HIV-infected adults with case managers who help coordinate their health care had fewer unmet needs and higher use of HIV medications, according to a study in today's issue of Annals of Internal Medicine (October 16, 2001; 135 (8): 557-565). The study reported on 2,437 HIV-infected adults who visited inpatient and outpatient medical facilities in 52 urban and rural areas in 1996 and 1997. After looking at the patients at the start of the study and again six months later, researchers found that nearly 66 percent of those without case managers had needs that were not met -- nearly 10 percentage points higher than the level of unmet needs for patients who had case managers.

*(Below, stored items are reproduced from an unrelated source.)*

-- pv_equiv track=rewrite | github.com/ellite/anchor-sub-sync | anchor/core/transcribe/transcribe.py | merge_suspicious_zones
-- ===== SOURCE A (Python) =====
-- MAX_MERGE_GAP = 2
--
-- def merge_suspicious_zones(indices):
--     if not indices: return []
--     zones = []
--     current_start = indices[0]
--     current_end = indices[0]
--     for i in range(1, len(indices)):
--         idx = indices[i]
--         if idx - current_end <= MAX_MERGE_GAP + 1:
--             current_end = idx
--         else:
--             zones.append((current_start, current_end))
--             current_start = idx
--             current_end = idx
--     zones.append((current_start, current_end))
--     return zones
-- ===== SOURCE B (Python) =====
-- MAX_MERGE_GAP = 2
--
-- def merge_suspicious_zones(indices):
--     # Pairwise decomposition: find gap boundaries with zip, then pair up
--     # zone starts with zone ends.
--     if not indices:
--         return []
--     gap = MAX_MERGE_GAP + 1
--     starts = [indices[0]] + [b for a, b in zip(indices, indices[1:]) if b - a > gap]
--     ends = [a for a, b in zip(indices, indices[1:]) if b - a > gap] + [indices[-1]]
--     return list(zip(starts, ends))
-- ===== Notes on version B (the rewrite author's own statement) =====
-- stated objective: alternative
-- what changed: Replaces the stateful accumulator loop (current_start/current_end mutated across iterations) by a stateless pairwise decomposition: zone starts and zone ends are read off the adjacent-pair gaps with zip comprehensions and then zipped together.
import Mathlib
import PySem

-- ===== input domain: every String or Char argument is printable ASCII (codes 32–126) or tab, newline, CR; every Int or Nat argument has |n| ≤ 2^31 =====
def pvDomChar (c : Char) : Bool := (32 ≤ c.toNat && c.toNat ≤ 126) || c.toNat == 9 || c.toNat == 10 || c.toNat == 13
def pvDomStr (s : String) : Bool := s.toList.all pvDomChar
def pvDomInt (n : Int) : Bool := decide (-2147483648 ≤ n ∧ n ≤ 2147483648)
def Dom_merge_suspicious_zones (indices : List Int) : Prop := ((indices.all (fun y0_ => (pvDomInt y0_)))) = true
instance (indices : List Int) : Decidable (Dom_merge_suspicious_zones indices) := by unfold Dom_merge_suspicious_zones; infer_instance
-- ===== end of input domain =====

-- B replaces A's stateful accumulator loop by a stateless pairwise decomposition
-- (gap boundaries from adjacent pairs, starts zipped with ends); same O(n) cost.

-- ===== PORT A =====
-- for i in range(1, len(indices)): state (zones, current_start, current_end)
def merge_suspicious_zones (indices : List Int) : List (Int × Int) :=
  match indices with
  | [] => []
  | x :: rest =>
    let st := rest.foldl (fun (st : List (Int × Int) × Int × Int) idx =>
      let (zones, cs, ce) := st
      if idx - ce ≤ 2 + 1 then (zones, cs, idx)
      else (zones ++ [(cs, ce)], idx, idx)) ([], x, x)
    st.1 ++ [(st.2.1, st.2.2)]

-- ===== PORT B =====
def merge_suspicious_zones_alt (indices : List Int) : List (Int × Int) :=
  match indices with
  | [] => []
  | x :: rest =>
    let pairs := List.zip (x :: rest) rest
    let starts := x :: (pairs.filter (fun p => decide (p.2 - p.1 > 2 + 1))).map (fun p => p.2)
    let ends := (pairs.filter (fun p => p.2 - p.1 > 2 + 1)).map (fun p => p.1)
                  ++ [(x :: rest).getLast (by simp)]  -- indices[-1], list nonempty here
    List.zip starts ends

-- ===== PRECONDITION & SPEC =====
def Spec_merge_suspicious_zones (indices : List Int) (out : List (Int × Int)) : Prop := out = merge_suspicious_zones_alt indices
instance (indices : List Int) (out : List (Int × Int)) : Decidable (Spec_merge_suspicious_zones indices out) := by unfold Spec_merge_suspicious_zones; infer_instance

-- ===== CLAIM (what is proved, stated in full; the proofs are below) =====
def Claim_equal_merge_suspicious_zones : Prop := ∀ (indices : List Int), Dom_merge_suspicious_zones indices → Spec_merge_suspicious_zones indices (merge_suspicious_zones indices)

-- ===== LEMMAS AND PROOFS =====

-- reference recursion: zones emitted from start cs with previous element prev
def pvGo (cs prev : Int) : List Int → List (Int × Int)
  | [] => [(cs, prev)]
  | x :: xs => if x - prev ≤ 2 + 1 then pvGo cs x xs else (cs, prev) :: pvGo x x xs

-- A's fold equals the reference recursion
theorem pvFoldA (l : List Int) (zones : List (Int × Int)) (cs prev : Int) :
    (let st := l.foldl (fun (st : List (Int × Int) × Int × Int) idx =>
      let (zones, cs, ce) := st
      if idx - ce ≤ 2 + 1 then (zones, cs, idx)
      else (zones ++ [(cs, ce)], idx, idx)) (zones, cs, prev)
     st.1 ++ [(st.2.1, st.2.2)]) = zones ++ pvGo cs prev l := by
  induction l generalizing zones cs prev with
  | nil => simp [pvGo]
  | cons x xs ih =>
    by_cases h : x - prev ≤ 2 + 1
    · have h2 : x ≤ 3 + prev := by omega
      have H := ih zones cs x
      simp at H
      simp [pvGo, h2, List.foldl_cons, H]
    · have h2 : ¬ x ≤ 3 + prev := by omega
      have H := ih (zones ++ [(cs, prev)]) x x
      simp at H
      simp [pvGo, h2, List.foldl_cons, H]

-- B's pairwise decomposition equals the reference recursion
theorem pvZipB (l : List Int) (cs prev : Int) :
    pvGo cs prev l =
      List.zip
        (cs :: ((List.zip (prev :: l) l).filter (fun p => decide (p.2 - p.1 > 2 + 1))).map (fun p => p.2))
        (((List.zip (prev :: l) l).filter (fun p => decide (p.2 - p.1 > 2 + 1))).map (fun p => p.1)
          ++ [List.getLast (prev :: l) (by simp)]) := by
  induction l generalizing cs prev with
  | nil => simp [pvGo]
  | cons x xs ih =>
    by_cases h : x - prev ≤ 2 + 1
    · have h2 : x ≤ 3 + prev := by omega
      have h3 : ¬ (3 : Int) < x - prev := by omega
      simp [pvGo, h2, h3, List.zip_cons_cons, List.getLast, ih cs x]
    · have h2 : ¬ x ≤ 3 + prev := by omega
      have h3 : (3 : Int) < x - prev := by omega
      simp [pvGo, h2, h3, List.zip_cons_cons, List.getLast, ih x x]

-- ===== VERDICT (by name: the statement is the Claim_ definition above) =====
theorem merge_suspicious_zones_spec : Claim_equal_merge_suspicious_zones := by
  intro indices _
  unfold Spec_merge_suspicious_zones
  cases indices with
  | nil => rfl
  | cons x rest =>
    show merge_suspicious_zones (x :: rest) = merge_suspicious_zones_alt (x :: rest)
    simp only [merge_suspicious_zones, merge_suspicious_zones_alt]
    rw [pvFoldA rest [] x x, pvZipB rest x x]
    simp
-- pv_equiv track=rewrite | github.com/RahulReddy20/Truck_Delay_Classification | src/components/data_cleaning.py | categorize_time_of_day
-- ===== SOURCE A (Python) =====
-- def categorize_time_of_day(hour):
--     time_periods = {
--         (300, 600): 'Early Morning',
--         (600, 900): 'Morning',
--         (900, 1200): 'Late Morning',
--         (1200, 1500): 'Afternoon',
--         (1500, 1800): 'Late Afternoon',
--         (1800, 2100): 'Evening',
--         (2100, 2400): 'Night',
--         (0, 300): 'Late Night'
--     }
--
--     for (start, end), period in time_periods.items():
--         if start <= hour < end:
--             return period
--     return 'Invalid Hour'
-- ===== SOURCE B (Python) =====
-- def categorize_time_of_day(hour):
--     periods = ['Late Night', 'Early Morning', 'Morning', 'Late Morning',
--                'Afternoon', 'Late Afternoon', 'Evening', 'Night']
--     if 0 <= hour < 2400:
--         return periods[hour // 300]
--     return 'Invalid Hour'
-- ===== Notes on version B (the rewrite author's own statement) =====
-- stated objective: simpler
-- what changed: Replaces the scan over eight interval/label pairs by a single arithmetic bucket index (hour // 300) into an ordered list, with one range guard for 'Invalid Hour'.
import Mathlib
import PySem

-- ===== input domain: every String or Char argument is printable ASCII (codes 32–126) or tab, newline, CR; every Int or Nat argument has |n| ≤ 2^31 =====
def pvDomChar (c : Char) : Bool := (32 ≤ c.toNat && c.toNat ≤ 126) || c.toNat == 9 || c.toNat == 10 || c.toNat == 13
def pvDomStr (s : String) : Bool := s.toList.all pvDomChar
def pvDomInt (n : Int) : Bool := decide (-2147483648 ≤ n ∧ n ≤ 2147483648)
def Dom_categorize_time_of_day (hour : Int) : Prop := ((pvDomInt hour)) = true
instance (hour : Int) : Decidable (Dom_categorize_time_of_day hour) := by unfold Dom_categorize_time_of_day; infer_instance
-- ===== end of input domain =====

-- B replaces A's scan over eight interval/label pairs by one arithmetic bucket index (hour // 300) into an ordered list (simpler).


-- ===== PORT A =====
-- literal port: the dict iteration becomes the same chain of interval tests, in insertion order
def categorize_time_of_day (hour : Int) : String :=
  if 300 ≤ hour ∧ hour < 600 then "Early Morning"
  else if 600 ≤ hour ∧ hour < 900 then "Morning"
  else if 900 ≤ hour ∧ hour < 1200 then "Late Morning"
  else if 1200 ≤ hour ∧ hour < 1500 then "Afternoon"
  else if 1500 ≤ hour ∧ hour < 1800 then "Late Afternoon"
  else if 1800 ≤ hour ∧ hour < 2100 then "Evening"
  else if 2100 ≤ hour ∧ hour < 2400 then "Night"
  else if 0 ≤ hour ∧ hour < 300 then "Late Night"
  else "Invalid Hour"

-- ===== PORT B =====
def pvPeriods : List String :=
  ["Late Night", "Early Morning", "Morning", "Late Morning",
   "Afternoon", "Late Afternoon", "Evening", "Night"]

-- periods[hour // 300]; the guard guarantees the index is in range, so the default of pyGetD is never used
def categorize_time_of_day_alt (hour : Int) : String :=
  if 0 ≤ hour ∧ hour < 2400 then
    PySem.List.pyGetD pvPeriods (PySem.Int.floordiv hour 300) ""
  else "Invalid Hour"

-- ===== PRECONDITION & SPEC =====
def Spec_categorize_time_of_day (hour : Int) (out : String) : Prop := out = categorize_time_of_day_alt hour
instance (hour : Int) (out : String) : Decidable (Spec_categorize_time_of_day hour out) := by unfold Spec_categorize_time_of_day; infer_instance

-- ===== CLAIM (what is proved, stated in full; the proofs are below) =====
def Claim_equal_categorize_time_of_day : Prop := ∀ (hour : Int), Dom_categorize_time_of_day hour → Spec_categorize_time_of_day hour (categorize_time_of_day hour)

-- ===== LEMMAS AND PROOFS =====
theorem pvFloordiv300 (hour k : Int) (h1 : 300 * k ≤ hour) (h2 : hour < 300 * (k + 1)) :
    PySem.Int.floordiv hour 300 = k := by
  rw [PySem.Int.floordiv_eq_iff_of_pos (by norm_num)]
  constructor <;> omega

theorem pvAltBucket (hour k : Int) (hk0 : 0 ≤ k) (hk8 : k < 8)
    (h1 : 300 * k ≤ hour) (h2 : hour < 300 * (k + 1)) :
    categorize_time_of_day_alt hour = PySem.List.pyGetD pvPeriods k "" := by
  unfold categorize_time_of_day_alt
  rw [if_pos (by constructor <;> omega), pvFloordiv300 hour k h1 h2]

-- ===== VERDICT (by name: the statement is the Claim_ definition above) =====
theorem categorize_time_of_day_spec : Claim_equal_categorize_time_of_day := by
  intro hour _
  unfold Spec_categorize_time_of_day
  unfold categorize_time_of_day
  split_ifs with h1 h2 h3 h4 h5 h6 h7 h8
  · rw [pvAltBucket hour 1 (by norm_num) (by norm_num) (by omega) (by omega)]; decide
  · rw [pvAltBucket hour 2 (by norm_num) (by norm_num) (by omega) (by omega)]; decide
  · rw [pvAltBucket hour 3 (by norm_num) (by norm_num) (by omega) (by omega)]; decide
  · rw [pvAltBucket hour 4 (by norm_num) (by norm_num) (by omega) (by omega)]; decide
  · rw [pvAltBucket hour 5 (by norm_num) (by norm_num) (by omega) (by omega)]; decide
  · rw [pvAltBucket hour 6 (by norm_num) (by norm_num) (by omega) (by omega)]; decide
  · rw [pvAltBucket hour 7 (by norm_num) (by norm_num) (by omega) (by omega)]; decide
  · rw [pvAltBucket hour 0 (by norm_num) (by norm_num) (by omega) (by omega)]; decide
  · unfold categorize_time_of_day_alt
    rw [if_neg (by omega)]
-- pv_equiv track=rewrite | github.com/delyan-kirov/Geometric-Lattice | SGS/add_sym_constraints.py | bijection
-- ===== SOURCE A (Python) =====
-- def bijection(data, n):
--     identity = list(range(0,n))
--     for i in range(0,len(data)-1):
--         if data[i] == '(':
--             keep = data[i+1]
--         if data[i] == ')':
--             continue
--         if data[i+1] == ')':
--             identity[int(data[i])] = int(keep)
--         if data[i+1] != ')' and (data[i] != "("):
--             identity[int(data[i])] = int(data[i+1])
--     return identity
-- ===== SOURCE B (Python) =====
-- def bijection(data, n):
--     # Two-phase: first scan data once into a list of cycles (the tokens found
--     # between a '(' and the next ')'; characters outside any group and empty
--     # groups are ignored), then apply each cycle by mapping every token to its
--     # successor, the last back to the first.
--     identity = list(range(0, n))
--     cycles, cur = [], None
--     for ch in data:
--         if ch == '(':
--             cur = []
--         elif ch == ')':
--             if cur:
--                 cycles.append(cur)
--             cur = None
--         elif cur is not None:
--             cur.append(ch)
--     for c in cycles:
--         for x, y in zip(c, c[1:]):
--             identity[int(x)] = int(y)
--         identity[int(c[-1])] = int(c[0])
--     return identity
-- ===== Notes on version B (the rewrite author's own statement) =====
-- stated objective: simpler
-- what changed: B replaces A's flat single pass with its 'keep' sentinel and four interacting branch tests by a two-phase decomposition: one scan groups the characters into cycles, then each cycle is applied by mapping every token to its successor (last back to first).
-- outside the precondition, e.g. on bijection('12', 3): A returns [0, 2, 2], B returns [0, 1, 2]; on bijection('(12', 3): A returns [0, 2, 2], B returns [0, 1, 2]
import Mathlib
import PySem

Patients with case managers were more likely to get income assistance, health insurance, emotional counseling, substance abuse treatment and other care. They also were more likely to get medicines like drug combination therapy and protease inhibitors, a factor that the study's lead author Dr. Mitchell H. Katz said he found "startling." The study noted that an increasing number of people with HIV are living in poverty and need both support services and medical care, making the role of case managers particularly important for doctors and patients. Still, the study noted that just 56 percent of HIV patients had case managers and that more funding is needed to get assistance -- and medications -- to where they're needed.

"Unless funds increase, we'll have to put new clients on a waiting list or discharge existing clients," said Kevin R. Conare, executive director of Action AIDS, Philadelphia's largest provider of HIV case management services. In a related editorial, also in today's Annals, Conare and Dr. William C. Holmes of the University of Pennsylvania School of Medicine said that case management services for HIV-infected people are at risk if federal funding is not increased. Most money now comes from the federal Ryan White Comprehensive AIDS Resources Emergency (CARE) Act. The Bush administration's fiscal 2002 budget froze the program's funding at $1.8 billion -- the same amount as 2001. Holmes said the program needs $300 million more.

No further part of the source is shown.